徐媛其实现在有点怕面对父母对于自己婚姻的询问。自从在父母面前曝光了自己的脆弱面和不堪面后,徐媛就尽量不再和父母谈论这些了。
人真的很奇怪也很复杂,当情绪最崩溃的时候,徐媛恨不得找遍全天下每一个人,拉着他们诉说自己的不平和委屈,满腹心事哪怕倒进太平洋,也是犹嫌不足的,好像整片海域都盛不下自己的悲伤。但是过了崩溃期,诉说的欲望就逐渐淡了下来。见到过往那些了解自己内情的人,反而升起了一丝回避的意味。
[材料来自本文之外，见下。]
-- pv_equiv track=rewrite | github.com/Yuvaraj0739X/MultiAgent-Professional-Script-Provider | phase3_screenplay/utils.py | format_fountain
-- ===== SOURCE A (Python) =====
-- def format_fountain(text: str) -> str:
--     """
--     Clean and format Fountain text.
--
--     - Removes excessive blank lines
--     - Ensures proper spacing around scene headings
--     - Cleans up whitespace
--
--     Args:
--         text: Raw screenplay text
--
--     Returns:
--         Cleaned and formatted Fountain text
--     """
--     lines = text.split("\n")
--     formatted_lines = []
--
--     previous_was_blank = False
--
--     for line in lines:
--         stripped = line.strip()
--
--         if not stripped:
--             if not previous_was_blank:
--                 formatted_lines.append("")
--                 previous_was_blank = True
--             continue
--
--         if stripped.startswith("INT.") or stripped.startswith("EXT."):
--             if formatted_lines and formatted_lines[-1]:
--                 formatted_lines.append("")
--
--         formatted_lines.append(stripped)
--         previous_was_blank = False
--
--     return "\n".join(formatted_lines)
-- ===== SOURCE B (Python) =====
-- def format_fountain(text: str) -> str:
--     # Pass 1: strip every line and collapse runs of blank lines to a single "".
--     stripped = [line.strip() for line in text.split("\n")]
--     cleaned = []
--     for s in stripped:
--         if s or not cleaned or cleaned[-1]:
--             cleaned.append(s)
--     # Pass 2: emit, inserting a blank line before scene headings when needed.
--     out = []
--     for s in cleaned:
--         if (s.startswith("INT.") or s.startswith("EXT.")) and out and out[-1]:
--             out.append("")
--         out.append(s)
--     return "\n".join(out)
-- ===== Notes on version B (the rewrite author's own statement) =====
-- stated objective: alternative
-- what changed: Replaced A's single interleaved state machine (boolean previous_was_blank threaded through one loop) with two independent passes: one that strips lines and collapses blank runs, and a second that inserts blank lines before scene headings.
import Mathlib
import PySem

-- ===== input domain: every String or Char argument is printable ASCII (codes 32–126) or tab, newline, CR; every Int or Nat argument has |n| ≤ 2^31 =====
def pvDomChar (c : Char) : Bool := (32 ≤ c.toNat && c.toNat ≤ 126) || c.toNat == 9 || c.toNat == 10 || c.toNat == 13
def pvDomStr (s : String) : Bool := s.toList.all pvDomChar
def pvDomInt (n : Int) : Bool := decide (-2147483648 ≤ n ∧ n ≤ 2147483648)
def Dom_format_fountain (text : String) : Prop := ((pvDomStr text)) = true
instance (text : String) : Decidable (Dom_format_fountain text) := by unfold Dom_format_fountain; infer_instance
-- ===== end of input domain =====

-- B replaces A's single loop with interleaved blank-collapsing/heading state by two
-- independent passes (collapse blank runs, then insert blanks before scene headings);
-- objective: alternative decomposition, same cost.

-- truthiness of `lst and lst[-1]` for a list of strings (shared Python idiom in both versions)
def ffLastTruthy (l : List String) : Bool :=
  match l.getLast? with
  | some s => s != ""
  | none => false

-- ===== PORT A =====
-- loop body of A: state = (formatted_lines, previous_was_blank)
def ffStepA (st : List String × Bool) (line : String) : List String × Bool :=
  let stripped := PySem.Str.strip line
  if stripped == "" then
    if !st.2 then (st.1 ++ [""], true) else st
  else
    let fl :=
      if (PySem.Str.startswith stripped "INT." || PySem.Str.startswith stripped "EXT.")
          && ffLastTruthy st.1 then st.1 ++ [""] else st.1
    (fl ++ [stripped], false)

def format_fountain (text : String) : String :=
  let lines := ((PySem.Str.split? text "\n").getD [])
  PySem.Str.join "\n" (lines.foldl ffStepA ([], false)).1

-- ===== PORT B =====
-- pass 1 body: keep s unless it is a blank following a blank
def ffCollapseStep (cleaned : List String) (s : String) : List String :=
  if s != "" || cleaned.isEmpty || ffLastTruthy cleaned then cleaned ++ [s] else cleaned

-- pass 2 body: blank line before a scene heading when the last emitted line is non-blank
def ffEmitStep (out : List String) (s : String) : List String :=
  if (PySem.Str.startswith s "INT." || PySem.Str.startswith s "EXT.") && ffLastTruthy out then
    out ++ ["", s]
  else out ++ [s]

def format_fountain_alt (text : String) : String :=
  let stripped := (((PySem.Str.split? text "\n").getD [])).map PySem.Str.strip
  let cleaned := stripped.foldl ffCollapseStep []
  let out := cleaned.foldl ffEmitStep []
  PySem.Str.join "\n" out

-- ===== PRECONDITION & SPEC =====
def Spec_format_fountain (text : String) (out : String) : Prop := out = format_fountain_alt text
instance (text : String) (out : String) : Decidable (Spec_format_fountain text out) := by unfold Spec_format_fountain; infer_instance

-- ===== CLAIM (what is proved, stated in full; the proofs are below) =====
def Claim_equal_format_fountain : Prop := ∀ (text : String), Dom_format_fountain text → Spec_format_fountain text (format_fountain text)

-- ===== LEMMAS AND PROOFS =====

-- A's step on an already-stripped line
def ffStepA' (st : List String × Bool) (s : String) : List String × Bool :=
  if s == "" then
    if !st.2 then (st.1 ++ [""], true) else st
  else
    let fl :=
      if (PySem.Str.startswith s "INT." || PySem.Str.startswith s "EXT.")
          && ffLastTruthy st.1 then st.1 ++ [""] else st.1
    (fl ++ [s], false)

-- whether the list ends in a blank line
def ffBlankLast (l : List String) : Bool := l.getLast? == some ""

def ffEmitAll (l : List String) : List String := l.foldl ffEmitStep []

theorem ffLastTruthy_append (l : List String) (s : String) :
    ffLastTruthy (l ++ [s]) = (s != "") := by
  simp [ffLastTruthy]

theorem ffBlankLast_append (l : List String) (s : String) :
    ffBlankLast (l ++ [s]) = (s == "") := by
  simp [ffBlankLast]

theorem ffEmitAll_append (l : List String) (s : String) :
    ffEmitAll (l ++ [s]) = ffEmitStep (ffEmitAll l) s := by
  simp [ffEmitAll]

theorem ffLastTruthy_emitAll (l : List String) :
    ffLastTruthy (ffEmitAll l) = ffLastTruthy l := by
  induction l using List.reverseRecOn with
  | nil => rfl
  | append_singleton l s ih =>
    rw [ffEmitAll_append, ffLastTruthy_append, ffEmitStep]
    split <;> simp [ffLastTruthy]

theorem ffBlankLast_eq_not_truthy (l : List String) (h : l ≠ []) :
    ffBlankLast l = !ffLastTruthy l := by
  rcases List.eq_nil_or_concat l with rfl | ⟨l', s, rfl⟩
  · exact absurd rfl h
  · rw [List.concat_eq_append, ffBlankLast_append, ffLastTruthy_append]
    cases h' : s == "" <;> simp_all

-- Main invariant: A's fold over stripped lines, started at the image (under the emit
-- pass) of an arbitrary collapsed prefix, equals the emit pass of B's collapse fold.
theorem ffMain (ms : List String) (accC : List String) :
    (ms.foldl ffStepA' (ffEmitAll accC, ffBlankLast accC)).1
      = ffEmitAll (ms.foldl ffCollapseStep accC) := by
  induction ms generalizing accC with
  | nil => rfl
  | cons s ms ih =>
    rw [List.foldl_cons, List.foldl_cons]
    by_cases hs : s = ""
    · subst hs
      by_cases hne : accC = []
      · subst hne; simpa using ih [""]
      · have hb := ffBlankLast_eq_not_truthy accC hne
        have hie : accC.isEmpty = false := by simpa using hne
        cases ht : ffLastTruthy accC
        · have hA : ffStepA' (ffEmitAll accC, ffBlankLast accC) ""
              = (ffEmitAll accC, ffBlankLast accC) := by
            simp [ffStepA', hb, ht]
          have hC : ffCollapseStep accC "" = accC := by
            simp [ffCollapseStep, hie, ht]
          rw [hA, hC]; exact ih accC
        · have hA : ffStepA' (ffEmitAll accC, ffBlankLast accC) ""
              = (ffEmitAll accC ++ [""], true) := by
            simp [ffStepA', hb, ht]
          have hC : ffCollapseStep accC "" = accC ++ [""] := by
            simp [ffCollapseStep, ht]
          have hE : ffEmitAll (accC ++ [""]) = ffEmitAll accC ++ [""] := by
            have hsw : (PySem.Str.startswith "" "INT." || PySem.Str.startswith "" "EXT.") = false := by
              decide
            rw [ffEmitAll_append, ffEmitStep, hsw]
            simp
          have hB : ffBlankLast (accC ++ [""]) = true := by
            simp [ffBlankLast_append]
          have h2 := ih (accC ++ [""])
          rw [hE, hB] at h2
          rw [hA, hC]; exact h2
    · have hsne : (s == "") = false := by simp [hs]
      have hC : ffCollapseStep accC s = accC ++ [s] := by
        simp [ffCollapseStep, hs]
      have hA : ffStepA' (ffEmitAll accC, ffBlankLast accC) s
          = (ffEmitStep (ffEmitAll accC) s, false) := by
        simp only [ffStepA', ffEmitStep, hsne, Bool.false_eq_true, if_false,
          ffLastTruthy_emitAll]
        split <;> simp_all
      have h2 := ih (accC ++ [s])
      rw [ffEmitAll_append, ffBlankLast_append, hsne] at h2
      rw [hA, hC]
      exact h2

-- ===== VERDICT (by name: the statement is the Claim_ definition above) =====
theorem format_fountain_spec : Claim_equal_format_fountain := by
  intro text _
  show format_fountain text = format_fountain_alt text
  unfold format_fountain format_fountain_alt
  refine congrArg (PySem.Str.join "\n") ?_
  have h1 : ((PySem.Str.split? text "\n").getD []).foldl ffStepA ([], false)
      = (((PySem.Str.split? text "\n").getD []).map PySem.Str.strip).foldl ffStepA' ([], false) := by
    rw [List.foldl_map]
    rfl
  have h2 := ffMain ((((PySem.Str.split? text "\n").getD []).map PySem.Str.strip)) []
  simp only [ffEmitAll, List.foldl_nil] at h2
  rw [h1]
  exact h2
仿佛好端端一个人,被人扒光了看到了隐秘的角落,百般不适。哪怕是李晓丽,哪怕是自己的父母,徐媛也不愿、不想、不肯,再和他们说起这些。
对于父母而言,自然是不理解子女的心态,他们会认为:我从小看着你光着屁股、光着上身,给你洗尿片、喂奶,我们之间有什么不好意思的?
可是对于子女而言,长大成家、三十而立,自然心态不再同于小时候。对着父母,也有一些话说不出口,也有一些苦意只能偷偷咽下。小的时候,没有自理能力,遇到挫折都可以向父母撒娇求救;长大以后,所有的挫折都要自己肩上扛,在父母那里,好像只能报喜不报忧了。所谓成人难、难成人,可能正是意味在此。
李晓丽那里,徐媛可以敞开心扉,好好地说清楚,毕竟是朋友,年龄相近、心态类似,话一说开,便是笑逐颜开。但是,对于父母,她又更加了一层伦理上的耻感。好像和父母说“别管我的家事”,就是把父母隔开了一层;但是和父母热络地讨论丈夫是否还爱着自己,也很不堪。
徐媛不是一个有城府的人,有些事就会挂脸。比如这回,她听到父亲问起了毕忠,虽然只是轻轻一句“是不是有应酬”,但是那个“又”字,就是一记重锤敲在了徐媛的头上,感觉父亲在时刻提醒她“你丈夫是不是又去约会了”?“是不是他又出轨了”?
徐媛想着这些,脸上就不好看起来。